Lucia jogged off toward the parking lot and Mira suddenly wanted to do the same. She had the feeling that if she stuck around, she would get sucked in. It was the sort of impossible weirdness that appealed
to her, that good old twilight zone where she felt at home.
“You own a gun?” O’Hara asked her.
“No. But my husband does. And he made sure I know how to use one. You?”
“Nope. But that’s about to change.”
More X-ray images began appearing on Rincon’s iPad, two dozen that clearly showed the stone woman’s heart, lungs, kidneys, intestines, arteries, bones, muscles, tendons, and brain. And everything looked calcified.
“You can see where the knife penetrated the brain,” Rincon said.
“Christ,” Delgado muttered. “How do I explain this in my report?”
Mira touched the screen of Rincon’s iPad, enlarging one of the images. “What’s this?” She pointed at an object in the stone woman’s shoulder. She figured it was maybe an inch long and looked like a sliver of something that also had turned to stone. Maybe she was imagining it, but she thought she could see a mark etched into the sliver. “Do you have any more images that show it closer up?”
“I think so.” Rincon scrolled through the X-rays. “Here we go. Look at this.”
He passed the iPad to Mira, O’Hara looking on. “Words. There are words etched into this sliver.”
“And numbers,” O’Hara added. “See the numbers, Mira?”
She nodded. Delgado peered over their shoulders. “Damn, you’re right.”
“Could it be some sort of microchip?” Mira asked.
“Too big for any kind of chip we use on patients,” Rincon said. “Or on pets.”

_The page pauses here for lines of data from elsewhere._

-- the B-loop is symmetric in (i, j)
theorem bothUp_comm (k : Int) :
    ∀ (N : Nat) (i j l : Int), i.toNat + j.toNat ≤ N → bothUp i j k l = bothUp j i k l := by
  intro N
  induction N with
  | zero =>
    intro i j l hN
    conv_lhs => rw [bothUp]
    conv_rhs => rw [bothUp]
    by_cases hij : i = j
    · simp [hij]
    · rw [if_neg hij, if_neg (Ne.symm hij)]
      rw [dif_neg (by omega), dif_neg (by omega)]
  | succ n ih =>
    intro i j l hN
    conv_lhs => rw [bothUp]
    conv_rhs => rw [bothUp]
    by_cases hij : i = j
    · simp [hij]
    · rw [if_neg hij, if_neg (Ne.symm hij)]
      by_cases hg : 1 ≤ k ∧ 1 ≤ i ∧ 1 ≤ j
      · rw [dif_pos hg, dif_pos (by tauto)]
        have hpi := pv_par_bounds i k hg.1 hg.2.1
        have hpj := pv_par_bounds j k hg.1 hg.2.2
        exact ih _ _ _ (by omega)
      · rw [dif_neg hg, dif_neg (by tauto)]

-- leveling: lifting the deeper node n times matches n steps of A's loop
theorem levelA (k : Int) (hk : 1 ≤ k) :
    ∀ (n : Nat) (i j l : Int), 0 ≤ i → 0 ≤ j → depthB i k + n = depthB j k →
      solveA i j k l = solveA i (liftB j k n) k (l + n) := by
  intro n
  induction n with
  | zero =>
    intro i j l hi hj hd
    rw [liftB]
    simp only [Nat.cast_zero]
    rw [dif_neg (by omega)]
    norm_num
  | succ m ih =>
    intro i j l hi hj hd
    have hdij : depthB i k < depthB j k := by
      have := depthB_nonneg i k; push_cast at hd; omega
    have hij : i < j := lt_of_depth_lt i j k hk hi hj hdij
    have hj1 : 1 ≤ j := by omega
    have hp := pv_par_bounds j k hk hj1
    have hstep := depthB_step j k hk hj1
    rw [solveA]
    rw [if_neg (by omega), dif_pos (⟨hk, hi, hj⟩ : 1 ≤ k ∧ 0 ≤ i ∧ 0 ≤ j),
        if_neg (by omega)]
    rw [liftB]
    rw [dif_pos (by push_cast; omega)]
    have harg : ((m + 1 : Nat) : Int) - 1 = (m : Int) := by push_cast; omega
    rw [harg]
    have := ih i (PySem.Int.floordiv (j - 1) k) (l + 1) hi hp.1
      (by push_cast at hd ⊢; omega)
    rw [this]
    congr 1
    push_cast
    omega

-- equal depths: A's loop and B's lockstep loop count identically
theorem mainEq (k : Int) (hk : 1 ≤ k) :
    ∀ (N : Nat) (i j l : Int), i.toNat + j.toNat ≤ N → 0 ≤ i → 0 ≤ j →
      depthB i k = depthB j k → solveA i j k l = bothUp i j k l := by
  intro N
  induction N with
  | zero =>
    intro i j l hN hi hj hd
    have : i = j := by omega
    subst this
    rw [solveA, bothUp]; simp
  | succ n ih =>
    intro i j l hN hi hj hd
    by_cases hij : i = j
    · subst hij
      rw [solveA, bothUp]; simp
    · have hi1 : 1 ≤ i := by
        by_contra hc
        have : i = 0 := by omega
        subst this
        have : 1 ≤ j := by omega
        have := depthB_pos j k hk this
        rw [depthB_zero] at hd; omega
      have hj1 : 1 ≤ j := by
        by_contra hc
        have : j = 0 := by omega
        subst this
        have := depthB_pos i k hk hi1
        rw [depthB_zero] at hd; omega
      have hpi := pv_par_bounds i k hk hi1
      have hpj := pv_par_bounds j k hk hj1
      have hsi := depthB_step i k hk hi1
      have hsj := depthB_step j k hk hj1
      have hIH : solveA (PySem.Int.floordiv (i - 1) k) (PySem.Int.floordiv (j - 1) k) k (l + 2)
          = bothUp (PySem.Int.floordiv (i - 1) k) (PySem.Int.floordiv (j - 1) k) k (l + 2) :=
        ih _ _ _ (by omega) hpi.1 hpj.1 (by omega)
      have hBU : bothUp i j k l
          = bothUp (PySem.Int.floordiv (i - 1) k) (PySem.Int.floordiv (j - 1) k) k (l + 2) := by
        rw [bothUp]
        rw [if_neg hij, dif_pos (⟨hk, hi1, hj1⟩ : 1 ≤ k ∧ 1 ≤ i ∧ 1 ≤ j)]
      rcases lt_or_gt_of_ne hij with hlt | hgt
      · -- i < j: A lifts j, then (depth forces) lifts i
        have hdpj : depthB (PySem.Int.floordiv (j - 1) k) k < depthB i k := by omega
        have hpjlt : PySem.Int.floordiv (j - 1) k < i :=
          lt_of_depth_lt _ i k hk hpj.1 hi hdpj
        rw [solveA]
        rw [if_neg hij, dif_pos (⟨hk, hi, hj⟩ : 1 ≤ k ∧ 0 ≤ i ∧ 0 ≤ j), if_neg (by omega)]
        rw [solveA]
        rw [if_neg (by omega), dif_pos (⟨hk, hi, hpj.1⟩ : 1 ≤ k ∧ 0 ≤ i ∧ 0 ≤ PySem.Int.floordiv (j - 1) k),
            if_pos (by omega)]
        have h12 : l + 1 + 1 = l + 2 := by omega
        rw [h12, solveA_comm, hIH, hBU]
      · -- i > j: A lifts i, then lifts j
        have hdpi : depthB (PySem.Int.floordiv (i - 1) k) k < depthB j k := by omega
        have hpilt : PySem.Int.floordiv (i - 1) k < j :=
          lt_of_depth_lt _ j k hk hpi.1 hj hdpi
        rw [solveA]
        rw [if_neg hij, dif_pos (⟨hk, hi, hj⟩ : 1 ≤ k ∧ 0 ≤ i ∧ 0 ≤ j), if_pos (by omega)]
        rw [solveA]
        rw [if_neg (by omega), dif_pos (⟨hk, hj, hpi.1⟩ : 1 ≤ k ∧ 0 ≤ j ∧ 0 ≤ PySem.Int.floordiv (i - 1) k),
            if_pos (by omega)]
        have h12 : l + 1 + 1 = l + 2 := by omega
        rw [h12, hIH, hBU]

-- ===== VERDICT (by name: the statement is the Claim_ definition above) =====
theorem solve_py_spec : Claim_equal_solve_py := by
  intro i j k _ hpre
  unfold Spec_solve_py solve_py solve_py_alt
  by_cases hij : i = j
  · subst hij
    rw [solveA]; simp
  · rcases hpre with h | ⟨hi, hj, hk⟩
    · exact absurd h hij
    simp only [if_neg hij]
    have hdi := depthB_nonneg i k
    have hdj := depthB_nonneg j k
    by_cases hgt : depthB i k > depthB j k
    · rw [if_pos hgt]
      have habs : |depthB i k - depthB j k| = depthB i k - depthB j k := by
        rw [abs_of_nonneg (by omega)]
      set n : Nat := (depthB i k - depthB j k).toNat with hn
      have hcast : (n : Int) = depthB i k - depthB j k := by omega
      have hlift := liftB_spec k hk n i hi (by omega)
      have h1 : solveA i j k 0 = solveA j i k 0 := solveA_comm i j k 0
      have h2 : solveA j i k 0 = solveA j (liftB i k n) k (0 + n) :=
        levelA k hk n j i 0 hj hi (by omega)
      rw [h1, h2, hcast]
      have h3 : solveA j (liftB i k (depthB i k - depthB j k)) k (0 + (depthB i k - depthB j k))
          = bothUp j (liftB i k (depthB i k - depthB j k)) k (0 + (depthB i k - depthB j k)) := by
        apply mainEq k hk (j.toNat + (liftB i k (depthB i k - depthB j k)).toNat) _ _ _ (le_refl _) hj
        · rw [← hcast]; exact hlift.1
        · rw [← hcast]; omega
      rw [h3, habs]
      have h4 := bothUp_comm k (j.toNat + (liftB i k (depthB i k - depthB j k)).toNat)
        j (liftB i k (depthB i k - depthB j k)) (0 + (depthB i k - depthB j k)) (le_refl _)
      rw [h4]
      congr 1
      omega
    · rw [if_neg hgt]
      have habs : |depthB i k - depthB j k| = depthB j k - depthB i k := by
        rw [abs_of_nonpos (by omega)]; omega
      set n : Nat := (depthB j k - depthB i k).toNat with hn
      have hcast : (n : Int) = depthB j k - depthB i k := by omega
      have hlift := liftB_spec k hk n j hj (by omega)
      have h2 : solveA i j k 0 = solveA i (liftB j k n) k (0 + n) :=
        levelA k hk n i j 0 hi hj (by omega)
      rw [h2, hcast]
      have h3 : solveA i (liftB j k (depthB j k - depthB i k)) k (0 + (depthB j k - depthB i k))
          = bothUp i (liftB j k (depthB j k - depthB i k)) k (0 + (depthB j k - depthB i k)) := by
        apply mainEq k hk (i.toNat + (liftB j k (depthB j k - depthB i k)).toNat) _ _ _ (le_refl _) hi
        · rw [← hcast]; exact hlift.1
        · rw [← hcast]; omega
      rw [h3, habs]
      congr 1
      omega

“You microchip people, Ian?” Mira asked.
“Experimentally. On some Alzheimer’s patients. Wanderers.”
“The first letters of the first word look like WH,” Mira said.
O’Hara nodded. “WH… and I think the third letter is I.”
“W-H-I,” Mira said. “And it looks like the last letter is T. WHIT. What the hell does that mean?”
“We need an X-ray that shows that sucker much more clearly.” Rincon moved the machine closer to the stone woman, took X-rays of the top of her left arm. The stone statue was so heavy it took four of them to turn her on her right side. Rincon took several more shots of the underside of her raised arm, her hand straining to reach that knife.